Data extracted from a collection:

..........

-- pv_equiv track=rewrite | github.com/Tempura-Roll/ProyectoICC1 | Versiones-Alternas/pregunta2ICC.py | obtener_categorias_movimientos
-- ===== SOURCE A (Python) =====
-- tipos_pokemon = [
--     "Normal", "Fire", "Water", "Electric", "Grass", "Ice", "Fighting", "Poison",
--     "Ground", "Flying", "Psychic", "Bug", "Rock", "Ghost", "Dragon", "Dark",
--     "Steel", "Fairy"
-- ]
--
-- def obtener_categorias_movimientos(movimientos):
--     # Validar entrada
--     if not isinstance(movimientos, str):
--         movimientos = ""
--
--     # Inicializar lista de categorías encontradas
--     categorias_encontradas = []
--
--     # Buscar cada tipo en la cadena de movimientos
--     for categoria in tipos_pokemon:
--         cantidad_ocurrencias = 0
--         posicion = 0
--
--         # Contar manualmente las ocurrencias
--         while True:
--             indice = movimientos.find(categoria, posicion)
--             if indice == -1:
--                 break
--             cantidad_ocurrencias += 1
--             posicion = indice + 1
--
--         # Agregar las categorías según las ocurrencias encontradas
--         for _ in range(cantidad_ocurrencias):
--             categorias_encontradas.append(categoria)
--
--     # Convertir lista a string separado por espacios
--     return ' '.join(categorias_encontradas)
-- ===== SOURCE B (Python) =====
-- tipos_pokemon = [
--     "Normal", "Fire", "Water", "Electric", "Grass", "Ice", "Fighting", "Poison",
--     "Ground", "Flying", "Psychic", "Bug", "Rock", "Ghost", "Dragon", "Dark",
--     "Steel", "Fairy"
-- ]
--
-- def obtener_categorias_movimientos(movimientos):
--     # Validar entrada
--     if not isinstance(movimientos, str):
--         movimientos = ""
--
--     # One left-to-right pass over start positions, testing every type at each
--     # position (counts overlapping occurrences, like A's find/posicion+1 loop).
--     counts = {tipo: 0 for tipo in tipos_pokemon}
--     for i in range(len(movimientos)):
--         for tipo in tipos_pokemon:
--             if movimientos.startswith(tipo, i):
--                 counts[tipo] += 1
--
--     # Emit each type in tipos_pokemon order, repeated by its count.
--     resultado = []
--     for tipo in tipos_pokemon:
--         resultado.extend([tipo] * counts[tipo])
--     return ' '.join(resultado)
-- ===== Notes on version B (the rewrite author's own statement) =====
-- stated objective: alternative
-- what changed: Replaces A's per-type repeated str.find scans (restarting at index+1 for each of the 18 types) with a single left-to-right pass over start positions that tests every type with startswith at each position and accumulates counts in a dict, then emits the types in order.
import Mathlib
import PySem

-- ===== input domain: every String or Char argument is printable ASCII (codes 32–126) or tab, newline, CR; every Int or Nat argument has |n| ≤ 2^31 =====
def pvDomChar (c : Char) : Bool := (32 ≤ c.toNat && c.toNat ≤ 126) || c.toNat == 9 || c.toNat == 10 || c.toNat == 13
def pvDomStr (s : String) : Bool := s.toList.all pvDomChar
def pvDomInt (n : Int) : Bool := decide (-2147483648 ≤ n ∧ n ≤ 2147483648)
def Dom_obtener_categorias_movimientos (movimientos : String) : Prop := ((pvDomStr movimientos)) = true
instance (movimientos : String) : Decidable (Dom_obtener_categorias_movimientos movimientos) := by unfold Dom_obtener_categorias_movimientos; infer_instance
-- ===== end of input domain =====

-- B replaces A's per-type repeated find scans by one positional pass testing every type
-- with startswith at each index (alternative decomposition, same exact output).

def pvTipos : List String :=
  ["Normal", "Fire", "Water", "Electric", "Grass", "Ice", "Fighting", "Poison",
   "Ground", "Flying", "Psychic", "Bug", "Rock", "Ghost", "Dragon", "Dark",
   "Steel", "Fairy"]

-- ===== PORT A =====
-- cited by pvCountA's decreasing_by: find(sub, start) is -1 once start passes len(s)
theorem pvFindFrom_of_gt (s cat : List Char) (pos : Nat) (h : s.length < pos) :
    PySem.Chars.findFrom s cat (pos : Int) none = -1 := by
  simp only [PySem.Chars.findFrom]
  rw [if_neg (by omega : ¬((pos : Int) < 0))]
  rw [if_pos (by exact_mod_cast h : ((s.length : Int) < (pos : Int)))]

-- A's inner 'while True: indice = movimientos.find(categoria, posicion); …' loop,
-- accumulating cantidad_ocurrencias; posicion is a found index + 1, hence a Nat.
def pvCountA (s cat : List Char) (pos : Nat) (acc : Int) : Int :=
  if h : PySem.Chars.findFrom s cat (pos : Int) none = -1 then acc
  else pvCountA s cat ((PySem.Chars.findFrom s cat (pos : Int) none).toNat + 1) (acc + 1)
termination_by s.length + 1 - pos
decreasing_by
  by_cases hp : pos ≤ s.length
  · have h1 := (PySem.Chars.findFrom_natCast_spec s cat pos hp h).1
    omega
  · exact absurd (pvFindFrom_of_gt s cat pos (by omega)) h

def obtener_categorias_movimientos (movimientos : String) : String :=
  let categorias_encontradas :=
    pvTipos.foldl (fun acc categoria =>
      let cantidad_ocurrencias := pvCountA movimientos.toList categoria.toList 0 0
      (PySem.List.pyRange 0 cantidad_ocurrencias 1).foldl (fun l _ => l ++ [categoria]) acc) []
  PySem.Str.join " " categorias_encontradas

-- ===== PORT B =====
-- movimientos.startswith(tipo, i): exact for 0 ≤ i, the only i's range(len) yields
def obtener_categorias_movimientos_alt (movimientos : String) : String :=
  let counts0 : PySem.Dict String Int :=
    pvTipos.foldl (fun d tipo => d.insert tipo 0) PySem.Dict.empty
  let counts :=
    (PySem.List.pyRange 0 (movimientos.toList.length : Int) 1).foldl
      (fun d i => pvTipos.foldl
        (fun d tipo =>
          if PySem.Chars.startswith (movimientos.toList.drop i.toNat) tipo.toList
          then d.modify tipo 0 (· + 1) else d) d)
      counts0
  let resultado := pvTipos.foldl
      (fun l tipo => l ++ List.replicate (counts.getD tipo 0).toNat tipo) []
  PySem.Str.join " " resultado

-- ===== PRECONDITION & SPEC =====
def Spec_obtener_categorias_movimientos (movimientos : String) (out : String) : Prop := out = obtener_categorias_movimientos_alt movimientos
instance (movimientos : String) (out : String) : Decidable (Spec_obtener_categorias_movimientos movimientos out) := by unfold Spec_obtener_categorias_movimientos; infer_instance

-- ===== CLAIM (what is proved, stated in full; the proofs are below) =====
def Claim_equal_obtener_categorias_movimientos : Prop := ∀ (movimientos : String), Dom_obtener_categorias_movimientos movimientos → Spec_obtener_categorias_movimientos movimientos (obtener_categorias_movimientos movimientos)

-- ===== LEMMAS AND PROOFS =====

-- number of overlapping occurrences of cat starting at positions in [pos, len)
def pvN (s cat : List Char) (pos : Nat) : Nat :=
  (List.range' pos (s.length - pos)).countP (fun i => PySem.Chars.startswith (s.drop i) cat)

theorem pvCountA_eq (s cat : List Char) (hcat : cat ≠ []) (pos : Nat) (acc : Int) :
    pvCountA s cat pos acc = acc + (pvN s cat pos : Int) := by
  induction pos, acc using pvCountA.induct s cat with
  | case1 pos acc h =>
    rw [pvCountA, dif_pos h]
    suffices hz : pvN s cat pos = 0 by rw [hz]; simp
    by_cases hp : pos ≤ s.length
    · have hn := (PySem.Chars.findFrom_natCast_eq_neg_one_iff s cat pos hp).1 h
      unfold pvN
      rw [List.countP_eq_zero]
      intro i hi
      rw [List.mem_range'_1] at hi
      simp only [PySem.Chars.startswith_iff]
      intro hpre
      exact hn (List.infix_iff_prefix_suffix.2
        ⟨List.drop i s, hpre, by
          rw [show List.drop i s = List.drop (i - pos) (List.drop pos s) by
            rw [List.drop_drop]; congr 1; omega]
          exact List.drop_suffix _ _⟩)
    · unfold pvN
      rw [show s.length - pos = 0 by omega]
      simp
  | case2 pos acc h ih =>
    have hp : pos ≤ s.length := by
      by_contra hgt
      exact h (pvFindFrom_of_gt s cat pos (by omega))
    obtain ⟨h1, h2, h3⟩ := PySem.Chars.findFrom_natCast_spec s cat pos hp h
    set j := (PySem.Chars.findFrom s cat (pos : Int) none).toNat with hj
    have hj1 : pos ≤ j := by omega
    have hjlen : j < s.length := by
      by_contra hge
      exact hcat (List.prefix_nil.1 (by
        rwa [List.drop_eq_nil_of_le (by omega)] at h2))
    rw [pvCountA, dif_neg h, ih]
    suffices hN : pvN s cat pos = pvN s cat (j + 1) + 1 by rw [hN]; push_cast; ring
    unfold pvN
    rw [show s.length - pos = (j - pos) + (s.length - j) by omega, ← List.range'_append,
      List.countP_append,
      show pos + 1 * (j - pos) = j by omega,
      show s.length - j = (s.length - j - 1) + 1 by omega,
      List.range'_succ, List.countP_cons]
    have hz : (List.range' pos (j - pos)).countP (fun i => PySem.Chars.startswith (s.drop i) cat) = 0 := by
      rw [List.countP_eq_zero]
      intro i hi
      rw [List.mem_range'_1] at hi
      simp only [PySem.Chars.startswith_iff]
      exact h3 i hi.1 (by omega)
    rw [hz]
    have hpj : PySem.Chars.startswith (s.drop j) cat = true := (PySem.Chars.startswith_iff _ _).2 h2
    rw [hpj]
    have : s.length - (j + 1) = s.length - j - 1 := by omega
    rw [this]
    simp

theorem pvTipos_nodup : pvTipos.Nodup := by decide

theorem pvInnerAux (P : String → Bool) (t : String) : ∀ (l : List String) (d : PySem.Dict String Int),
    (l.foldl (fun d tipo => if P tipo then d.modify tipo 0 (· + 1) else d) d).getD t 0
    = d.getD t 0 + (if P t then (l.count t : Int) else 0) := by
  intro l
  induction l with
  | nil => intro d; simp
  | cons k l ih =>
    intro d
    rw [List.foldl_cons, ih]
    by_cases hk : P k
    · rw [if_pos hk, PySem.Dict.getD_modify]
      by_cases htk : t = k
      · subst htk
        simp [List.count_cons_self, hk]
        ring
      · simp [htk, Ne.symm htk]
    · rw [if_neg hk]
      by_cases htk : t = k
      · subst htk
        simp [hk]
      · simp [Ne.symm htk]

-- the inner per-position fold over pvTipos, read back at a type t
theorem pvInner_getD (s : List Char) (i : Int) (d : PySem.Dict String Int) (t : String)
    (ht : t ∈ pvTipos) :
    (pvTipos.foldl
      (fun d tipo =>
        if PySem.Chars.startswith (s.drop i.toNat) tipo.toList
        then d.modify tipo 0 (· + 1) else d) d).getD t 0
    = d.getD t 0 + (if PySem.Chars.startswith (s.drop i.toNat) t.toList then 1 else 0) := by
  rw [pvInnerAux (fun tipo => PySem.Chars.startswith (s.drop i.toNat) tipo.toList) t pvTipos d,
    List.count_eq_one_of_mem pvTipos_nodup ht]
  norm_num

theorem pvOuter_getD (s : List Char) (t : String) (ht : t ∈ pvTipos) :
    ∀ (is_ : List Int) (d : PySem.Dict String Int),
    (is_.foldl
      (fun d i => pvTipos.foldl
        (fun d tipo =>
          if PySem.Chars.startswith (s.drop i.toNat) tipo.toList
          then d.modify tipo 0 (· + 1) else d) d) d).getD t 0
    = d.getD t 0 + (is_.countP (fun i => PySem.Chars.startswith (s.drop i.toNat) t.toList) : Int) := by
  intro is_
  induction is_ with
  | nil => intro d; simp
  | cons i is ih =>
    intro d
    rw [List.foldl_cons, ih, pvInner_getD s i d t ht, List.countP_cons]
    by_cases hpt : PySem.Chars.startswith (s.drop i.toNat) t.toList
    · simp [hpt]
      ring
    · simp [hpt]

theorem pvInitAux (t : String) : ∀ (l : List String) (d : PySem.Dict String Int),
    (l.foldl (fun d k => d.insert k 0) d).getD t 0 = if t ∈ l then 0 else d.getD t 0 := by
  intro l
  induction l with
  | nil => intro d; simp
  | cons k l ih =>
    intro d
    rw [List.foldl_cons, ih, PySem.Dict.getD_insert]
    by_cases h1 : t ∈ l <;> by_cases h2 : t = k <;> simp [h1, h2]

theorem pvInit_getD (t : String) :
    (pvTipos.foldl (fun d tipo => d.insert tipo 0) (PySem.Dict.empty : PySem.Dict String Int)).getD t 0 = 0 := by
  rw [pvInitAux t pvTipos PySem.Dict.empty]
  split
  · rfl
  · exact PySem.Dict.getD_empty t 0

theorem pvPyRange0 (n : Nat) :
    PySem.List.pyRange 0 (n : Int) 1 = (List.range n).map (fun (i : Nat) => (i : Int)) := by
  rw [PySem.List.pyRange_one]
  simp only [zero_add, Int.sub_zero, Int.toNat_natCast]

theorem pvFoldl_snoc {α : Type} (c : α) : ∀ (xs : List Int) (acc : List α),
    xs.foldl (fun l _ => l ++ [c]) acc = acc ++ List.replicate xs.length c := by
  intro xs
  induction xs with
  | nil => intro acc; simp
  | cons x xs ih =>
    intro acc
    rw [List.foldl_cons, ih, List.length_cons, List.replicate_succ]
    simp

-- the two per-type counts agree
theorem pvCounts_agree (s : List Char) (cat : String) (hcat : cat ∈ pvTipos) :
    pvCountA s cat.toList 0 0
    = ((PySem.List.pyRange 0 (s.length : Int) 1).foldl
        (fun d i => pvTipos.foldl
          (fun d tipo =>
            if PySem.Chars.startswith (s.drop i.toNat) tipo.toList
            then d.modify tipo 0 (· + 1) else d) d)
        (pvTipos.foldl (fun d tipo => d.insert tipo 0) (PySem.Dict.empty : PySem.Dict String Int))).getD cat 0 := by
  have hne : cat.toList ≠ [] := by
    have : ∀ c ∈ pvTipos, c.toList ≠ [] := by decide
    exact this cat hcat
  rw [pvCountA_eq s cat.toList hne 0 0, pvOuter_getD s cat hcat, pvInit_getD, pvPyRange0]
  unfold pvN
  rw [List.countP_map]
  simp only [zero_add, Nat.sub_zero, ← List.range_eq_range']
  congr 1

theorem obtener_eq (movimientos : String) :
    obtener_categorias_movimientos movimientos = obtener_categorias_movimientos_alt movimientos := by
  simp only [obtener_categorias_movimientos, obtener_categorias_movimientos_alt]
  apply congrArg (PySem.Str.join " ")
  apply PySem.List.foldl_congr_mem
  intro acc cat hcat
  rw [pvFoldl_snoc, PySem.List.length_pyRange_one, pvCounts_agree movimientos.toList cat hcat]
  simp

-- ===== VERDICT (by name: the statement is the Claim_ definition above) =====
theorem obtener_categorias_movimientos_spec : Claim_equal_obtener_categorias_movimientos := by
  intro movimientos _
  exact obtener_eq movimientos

..........

What you should do: Your answer should be the lines of the records that include the word "scans".

Solution to this problem:
-- what changed: Replaces A's per-type repeated str.find scans (restarting at index+1 for each of the 18 types) with a single left-to-right pass over start positions that tests every type with startswith at each position and accumulates counts in a dict, then emits the types in order.
-- B replaces A's per-type repeated find scans by one positional pass testing every type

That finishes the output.